= Gary Plan =

Methodology for public school systems

The Gary Plan was a new method of building a highly efficient public school system that was much discussed in the Progressive Era in the 1910s and 1920s. It was in part inspired by the educational ideas of philosopher John Dewey. It was designed by School Superintendent William Wirt in 1907 and implemented in the newly built steel mill city of Gary, Indiana. Reformers tried to copy it across the country. Wirt later promoted it in New York City. However, there it was strongly opposed by unions and the Jewish community and was reversed in after 1917. In 1930 the census counted 25.7 million students in public schools. In 1929 variations of the Gary Plan were in use in 1068 schools in 202 cities with 730,000 students. (In 1930 the census counted 26 million students in all public schools.) Proponents claimed it both saved money and enhanced the learning experience. Ronald Cohen states that the Gary Plan was popular because it merged together Progressive commitments to:paedagogical and economic efficiency, growth and centralization of administration, an expanded curriculum, introduction of measurement and testing, greater public use of school facilities, a child-centered approach, and heightened concern about using the schools to properly socialize children.

==Wirt establishes the Gary Plan==
John Dewey, an academic philosopher of education, inspired Wirt when Wirt was a graduate student at the University of Chicago. In turn Dewey and his disciples praised the Gary Plan. In 1907, Wirt became superintendent of schools in the newly planned city of Gary, Indiana, which was built by U.S. Steel corporation. Wirt began implementing his educational values in the local schools. He initiated teacher hiring standards, designed school buildings, lengthened the school day, and organized the schools according to his ideals. The core of the schools' organization in Gary centered upon the platoon or work-study-play system and Americanizing the 63.4 percent of children with parents who were immigrants. The theory behind the Gary Plan was to accommodate children's shorter attention spans, and that long hours of quiet in the classroom were not tenable.

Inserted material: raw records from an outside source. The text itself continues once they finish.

-- pv_equiv track=rewrite | github.com/RenanSerrano123/vector-comparison | vectorcomparison.py | verifica_multiplicacao
-- ===== SOURCE A (Python) =====
-- def verifica_multiplicacao(vetor1, vetor2):
--     n = len(vetor1)
--     multiplicador = None
--     for i in range(n):
--         if vetor1[i] == 0:
--             if vetor2[i] != 0:
--                 return False
--         else:
--             if vetor2[i] % vetor1[i] != 0:
--                 return False
--             if multiplicador is None:
--                 multiplicador = vetor2[i] // vetor1[i]
--             else:
--                 if vetor2[i] // vetor1[i] != multiplicador:
--                     return False
--     return True
-- ===== SOURCE B (Python) =====
-- def verifica_multiplicacao(vetor1, vetor2):
--     # Cross-multiplication test: vetor2 is an integer multiple of vetor1 iff
--     # b * a0 == b0 * a for every pair against the first nonzero pivot (a0, b0)
--     # and b0 divides exactly once by a0 (integrality). Only one division total.
--     for a0, b0 in zip(vetor1, vetor2):
--         if a0 != 0:
--             return b0 % a0 == 0 and all(b * a0 == b0 * a for a, b in zip(vetor1, vetor2))
--     return all(b == 0 for _, b in zip(vetor1, vetor2))
-- ===== Notes on version B (the rewrite author's own statement) =====
-- stated objective: alternative
-- what changed: Replaces A's per-element floor-division/modulo loop with a running Optional multiplier by a cross-multiplication proportionality test against the first nonzero pivot (b * a0 == b0 * a for every pair) plus a single divisibility check b0 % a0 == 0; zeros and the common-quotient condition fall out of the cross products, no per-element division remains.
import Mathlib
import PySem

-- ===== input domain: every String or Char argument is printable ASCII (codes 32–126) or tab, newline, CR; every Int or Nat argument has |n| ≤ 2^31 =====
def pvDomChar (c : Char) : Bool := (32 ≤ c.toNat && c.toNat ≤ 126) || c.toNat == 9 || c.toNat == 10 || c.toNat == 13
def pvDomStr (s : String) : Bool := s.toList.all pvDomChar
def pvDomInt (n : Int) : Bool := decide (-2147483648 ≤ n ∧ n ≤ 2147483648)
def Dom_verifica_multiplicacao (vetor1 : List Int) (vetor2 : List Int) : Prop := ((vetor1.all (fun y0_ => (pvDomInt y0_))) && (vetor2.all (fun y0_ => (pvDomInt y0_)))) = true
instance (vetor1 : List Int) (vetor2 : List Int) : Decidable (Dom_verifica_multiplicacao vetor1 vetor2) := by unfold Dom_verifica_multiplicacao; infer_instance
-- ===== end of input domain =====

-- B replaces A's per-element floor-division loop with a running Optional multiplier by a
-- cross-multiplication proportionality test against the first nonzero pivot plus one divisibility
-- check; equivalence is proved on inputs where A does not raise IndexError (Pre_ below).


-- ===== PORT A =====
-- the 'for i in range(n)' loop of A, carrying 'multiplicador : Option Int';
-- vetor2[i] is read with pyGet? (IndexError = none, excluded by Pre_; `false` there is dead code under Pre_)
def vmA_go (vetor1 : List Int) (vetor2 : List Int) (i : Nat) (m : Option Int) : Bool :=
  if h : i < vetor1.length then
    match PySem.List.pyGet? vetor2 (i : Int) with
    | none => false
    | some b =>
      let a := vetor1[i]
      if a = 0 then
        if b ≠ 0 then false else vmA_go vetor1 vetor2 (i + 1) m
      else
        if PySem.Int.mod b a ≠ 0 then false
        else
          match m with
          | none => vmA_go vetor1 vetor2 (i + 1) (some (PySem.Int.floordiv b a))
          | some m' =>
            if PySem.Int.floordiv b a ≠ m' then false
            else vmA_go vetor1 vetor2 (i + 1) (some m')
  else true
termination_by vetor1.length - i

Above the primary grades, students were divided into two platoons—one platoon used the academic classrooms (which were deemphasized), while the second platoon was divided between the shops, nature studies, auditorium, gymnasium, and outdoor facilities split between girls and boys. Students spent only half of their school time in a conventional classroom. "Girls learned cooking, sewing, and bookkeeping while the boys learning metalwork, cabinetry, woodworking, painting, printing, shoemaking, and plumbing." In the Gary plan, all of the school equipment remained in use during the entire school day; Rather than opening up new schools for the overwhelming population of students, it was hoped that the "Gary Plan would save the city money by utilizing all rooms in existing schools by rotating children through classrooms, auditoriums, playgrounds, and gymnasiums."

==Gary Plan in New York City==

The platoon system gained acceptance in Gary and received national attention during the early decades of the twentieth century. In 1914, New York City hired Wirt as a part-time consultant to introduce the work-study-play He became a consultant on a one-week-a-month basis at a fee of $10,000 a year. Mayor John Purroy Mitchel had visited Gary and was an enthusiastic advocate as the city worked to restructure schools buildings and schedules. In the following three years, however, the Gary system encountered resistance from students, parents, and labor leaders concerned that the plan simply trained children to work in factories and the fact that Gary's Plan was in predominantly Jewish areas. In part because of backing from the Rockefeller family, the plan became heavily identified with the interest of big business. "In January 1916, the Board of Education released a report finding students attending Gary Plan schools performed worse than those in 'non-Garyized schools'." This opposition was a major factor in the defeat of New York Mayor Mitchel in his bid for reelection in 1917.